+++ Input data

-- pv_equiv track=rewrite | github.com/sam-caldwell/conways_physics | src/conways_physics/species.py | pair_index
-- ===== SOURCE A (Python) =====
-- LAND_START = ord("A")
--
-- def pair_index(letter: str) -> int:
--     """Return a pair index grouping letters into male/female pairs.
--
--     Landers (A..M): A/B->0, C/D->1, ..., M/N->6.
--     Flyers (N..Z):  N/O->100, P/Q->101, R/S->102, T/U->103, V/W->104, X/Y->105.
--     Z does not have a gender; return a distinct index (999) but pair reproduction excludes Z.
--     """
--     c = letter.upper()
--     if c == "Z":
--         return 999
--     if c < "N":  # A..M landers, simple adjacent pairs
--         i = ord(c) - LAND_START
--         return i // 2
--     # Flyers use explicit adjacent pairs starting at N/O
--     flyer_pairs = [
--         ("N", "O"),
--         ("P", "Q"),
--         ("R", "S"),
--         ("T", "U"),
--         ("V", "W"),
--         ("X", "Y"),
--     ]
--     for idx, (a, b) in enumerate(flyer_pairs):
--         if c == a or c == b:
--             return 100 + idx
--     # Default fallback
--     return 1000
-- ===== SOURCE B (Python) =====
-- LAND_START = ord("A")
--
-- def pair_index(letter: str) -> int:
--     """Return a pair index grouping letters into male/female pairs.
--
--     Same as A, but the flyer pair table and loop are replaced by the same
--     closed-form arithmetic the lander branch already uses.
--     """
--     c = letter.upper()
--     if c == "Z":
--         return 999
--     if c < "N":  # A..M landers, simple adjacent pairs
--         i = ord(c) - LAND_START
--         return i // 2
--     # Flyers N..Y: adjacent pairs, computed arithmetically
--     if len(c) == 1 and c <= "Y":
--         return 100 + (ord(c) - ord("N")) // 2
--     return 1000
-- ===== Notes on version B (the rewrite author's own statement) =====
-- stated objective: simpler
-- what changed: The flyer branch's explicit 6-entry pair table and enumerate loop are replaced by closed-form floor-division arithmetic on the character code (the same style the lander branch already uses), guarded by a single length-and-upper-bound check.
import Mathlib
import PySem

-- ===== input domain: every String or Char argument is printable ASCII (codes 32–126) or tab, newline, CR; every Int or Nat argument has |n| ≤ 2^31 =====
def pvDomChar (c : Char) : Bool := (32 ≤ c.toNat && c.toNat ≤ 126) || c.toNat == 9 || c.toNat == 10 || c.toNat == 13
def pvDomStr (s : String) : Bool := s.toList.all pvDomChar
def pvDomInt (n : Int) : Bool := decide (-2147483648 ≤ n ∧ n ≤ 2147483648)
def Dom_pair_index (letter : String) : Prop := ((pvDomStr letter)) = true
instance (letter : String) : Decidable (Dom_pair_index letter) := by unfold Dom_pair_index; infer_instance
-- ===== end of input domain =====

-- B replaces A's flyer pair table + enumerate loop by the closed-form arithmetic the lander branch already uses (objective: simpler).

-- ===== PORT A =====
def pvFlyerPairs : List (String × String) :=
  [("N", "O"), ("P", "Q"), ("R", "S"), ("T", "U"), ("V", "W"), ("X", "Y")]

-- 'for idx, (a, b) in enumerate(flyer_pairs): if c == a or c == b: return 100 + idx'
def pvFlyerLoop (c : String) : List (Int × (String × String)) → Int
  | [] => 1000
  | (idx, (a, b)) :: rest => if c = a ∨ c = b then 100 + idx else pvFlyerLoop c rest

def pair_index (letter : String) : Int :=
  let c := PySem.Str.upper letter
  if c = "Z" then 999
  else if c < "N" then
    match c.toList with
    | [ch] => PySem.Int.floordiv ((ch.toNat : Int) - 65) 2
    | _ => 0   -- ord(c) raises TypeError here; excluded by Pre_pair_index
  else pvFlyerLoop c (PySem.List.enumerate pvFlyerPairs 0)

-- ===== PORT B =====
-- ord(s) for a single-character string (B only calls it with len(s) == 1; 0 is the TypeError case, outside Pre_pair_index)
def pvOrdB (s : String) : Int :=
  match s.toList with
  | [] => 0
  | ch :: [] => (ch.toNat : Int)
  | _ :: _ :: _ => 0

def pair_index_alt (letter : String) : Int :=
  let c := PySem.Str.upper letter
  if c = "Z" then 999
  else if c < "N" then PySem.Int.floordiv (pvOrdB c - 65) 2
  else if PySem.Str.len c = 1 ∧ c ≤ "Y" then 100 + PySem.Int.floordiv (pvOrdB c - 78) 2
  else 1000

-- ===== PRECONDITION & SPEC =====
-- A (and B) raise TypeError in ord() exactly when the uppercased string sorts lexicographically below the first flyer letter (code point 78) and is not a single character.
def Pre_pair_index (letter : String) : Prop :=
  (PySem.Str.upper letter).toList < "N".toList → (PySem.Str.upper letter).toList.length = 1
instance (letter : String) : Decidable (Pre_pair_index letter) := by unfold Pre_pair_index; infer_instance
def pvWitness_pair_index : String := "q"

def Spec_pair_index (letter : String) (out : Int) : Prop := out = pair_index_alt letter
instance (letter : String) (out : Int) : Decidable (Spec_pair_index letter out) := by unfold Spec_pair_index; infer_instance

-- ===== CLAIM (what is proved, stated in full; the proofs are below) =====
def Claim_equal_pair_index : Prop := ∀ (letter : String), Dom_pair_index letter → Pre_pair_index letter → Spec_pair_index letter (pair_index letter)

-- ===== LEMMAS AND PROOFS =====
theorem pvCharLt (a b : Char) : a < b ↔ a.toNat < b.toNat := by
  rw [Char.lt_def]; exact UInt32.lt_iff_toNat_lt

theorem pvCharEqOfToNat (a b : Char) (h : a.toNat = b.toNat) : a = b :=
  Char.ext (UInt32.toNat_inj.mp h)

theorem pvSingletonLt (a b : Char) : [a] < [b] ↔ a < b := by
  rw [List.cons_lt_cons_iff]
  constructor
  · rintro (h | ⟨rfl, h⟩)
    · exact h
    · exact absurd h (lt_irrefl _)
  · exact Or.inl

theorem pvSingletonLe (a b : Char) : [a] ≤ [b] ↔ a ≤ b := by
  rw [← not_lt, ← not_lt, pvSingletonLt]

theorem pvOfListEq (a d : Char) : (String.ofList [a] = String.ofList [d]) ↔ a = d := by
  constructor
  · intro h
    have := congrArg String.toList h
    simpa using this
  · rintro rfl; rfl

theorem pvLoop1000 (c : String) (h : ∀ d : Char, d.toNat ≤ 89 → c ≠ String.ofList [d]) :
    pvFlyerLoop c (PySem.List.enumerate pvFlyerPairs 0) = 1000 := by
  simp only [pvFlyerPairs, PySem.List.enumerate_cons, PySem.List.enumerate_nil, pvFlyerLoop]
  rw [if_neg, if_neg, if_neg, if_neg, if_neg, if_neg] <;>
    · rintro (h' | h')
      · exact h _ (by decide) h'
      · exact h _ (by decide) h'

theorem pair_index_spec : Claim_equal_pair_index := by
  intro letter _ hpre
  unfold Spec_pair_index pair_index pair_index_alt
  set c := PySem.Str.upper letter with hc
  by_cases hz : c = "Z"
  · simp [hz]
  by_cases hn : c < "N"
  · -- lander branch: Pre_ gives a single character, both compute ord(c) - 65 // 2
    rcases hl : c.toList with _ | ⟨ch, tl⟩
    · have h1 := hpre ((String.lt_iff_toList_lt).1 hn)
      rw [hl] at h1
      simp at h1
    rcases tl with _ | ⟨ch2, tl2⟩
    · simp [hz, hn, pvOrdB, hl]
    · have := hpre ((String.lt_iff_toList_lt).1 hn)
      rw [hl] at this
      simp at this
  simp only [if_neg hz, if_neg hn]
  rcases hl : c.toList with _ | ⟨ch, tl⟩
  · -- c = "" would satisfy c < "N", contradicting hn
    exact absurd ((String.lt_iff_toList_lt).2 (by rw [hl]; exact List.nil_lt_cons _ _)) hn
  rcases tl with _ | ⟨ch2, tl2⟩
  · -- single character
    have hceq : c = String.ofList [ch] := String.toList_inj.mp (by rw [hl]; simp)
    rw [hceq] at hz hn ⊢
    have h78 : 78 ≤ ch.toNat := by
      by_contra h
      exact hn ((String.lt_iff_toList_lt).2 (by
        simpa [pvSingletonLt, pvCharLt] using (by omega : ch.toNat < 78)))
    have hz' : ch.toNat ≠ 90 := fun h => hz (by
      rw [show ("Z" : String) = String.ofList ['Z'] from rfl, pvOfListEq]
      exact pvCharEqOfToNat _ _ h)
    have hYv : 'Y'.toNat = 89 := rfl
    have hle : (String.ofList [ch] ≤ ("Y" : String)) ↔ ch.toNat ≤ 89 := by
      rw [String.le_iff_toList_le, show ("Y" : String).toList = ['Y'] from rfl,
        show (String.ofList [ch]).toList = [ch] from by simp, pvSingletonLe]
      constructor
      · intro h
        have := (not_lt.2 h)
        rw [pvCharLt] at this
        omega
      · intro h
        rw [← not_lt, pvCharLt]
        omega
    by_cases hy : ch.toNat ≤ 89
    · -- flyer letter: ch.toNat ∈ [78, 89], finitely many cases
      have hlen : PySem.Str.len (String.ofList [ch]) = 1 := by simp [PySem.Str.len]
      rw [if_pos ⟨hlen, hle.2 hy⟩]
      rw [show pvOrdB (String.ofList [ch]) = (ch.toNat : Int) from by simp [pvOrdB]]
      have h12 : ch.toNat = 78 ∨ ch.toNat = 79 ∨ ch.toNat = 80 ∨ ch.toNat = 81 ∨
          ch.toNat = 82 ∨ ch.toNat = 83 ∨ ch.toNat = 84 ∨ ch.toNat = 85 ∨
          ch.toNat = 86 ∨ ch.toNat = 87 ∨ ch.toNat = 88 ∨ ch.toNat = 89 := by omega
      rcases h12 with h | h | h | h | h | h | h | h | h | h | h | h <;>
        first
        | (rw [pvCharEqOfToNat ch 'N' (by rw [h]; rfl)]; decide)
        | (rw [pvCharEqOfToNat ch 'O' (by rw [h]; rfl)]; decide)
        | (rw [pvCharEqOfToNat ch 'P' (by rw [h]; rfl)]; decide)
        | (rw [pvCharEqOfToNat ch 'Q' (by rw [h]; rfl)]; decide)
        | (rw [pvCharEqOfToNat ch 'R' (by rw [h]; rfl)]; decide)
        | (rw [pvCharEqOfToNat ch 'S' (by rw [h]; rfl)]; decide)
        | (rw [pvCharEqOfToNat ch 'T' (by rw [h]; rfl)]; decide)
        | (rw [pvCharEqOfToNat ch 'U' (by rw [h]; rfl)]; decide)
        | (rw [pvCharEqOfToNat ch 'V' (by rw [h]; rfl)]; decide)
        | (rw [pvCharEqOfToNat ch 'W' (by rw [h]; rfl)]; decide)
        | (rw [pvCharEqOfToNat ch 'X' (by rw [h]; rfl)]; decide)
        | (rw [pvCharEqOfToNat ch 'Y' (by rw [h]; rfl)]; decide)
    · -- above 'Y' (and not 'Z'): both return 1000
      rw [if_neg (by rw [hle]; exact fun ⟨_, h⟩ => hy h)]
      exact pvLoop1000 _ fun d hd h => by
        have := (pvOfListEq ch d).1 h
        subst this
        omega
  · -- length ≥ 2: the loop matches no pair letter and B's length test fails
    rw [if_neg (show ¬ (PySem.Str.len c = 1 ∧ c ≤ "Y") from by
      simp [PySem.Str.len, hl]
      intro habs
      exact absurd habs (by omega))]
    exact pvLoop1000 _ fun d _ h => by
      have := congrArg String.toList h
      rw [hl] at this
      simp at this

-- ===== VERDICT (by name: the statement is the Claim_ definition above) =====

++++++

=== What is being asked ===
Go through the listing, find each line with the word "character", and copy it.

=== Your solution ===
-- what changed: The flyer branch's explicit 6-entry pair table and enumerate loop are replaced by closed-form floor-division arithmetic on the character code (the same style the lander branch already uses), guarded by a single length-and-upper-bound check.
-- ord(s) for a single-character string (B only calls it with len(s) == 1; 0 is the TypeError case, outside Pre_pair_index)
-- A (and B) raise TypeError in ord() exactly when the uppercased string sorts lexicographically below the first flyer letter (code point 78) and is not a single character.
  · -- lander branch: Pre_ gives a single character, both compute ord(c) - 65 // 2
  · -- single character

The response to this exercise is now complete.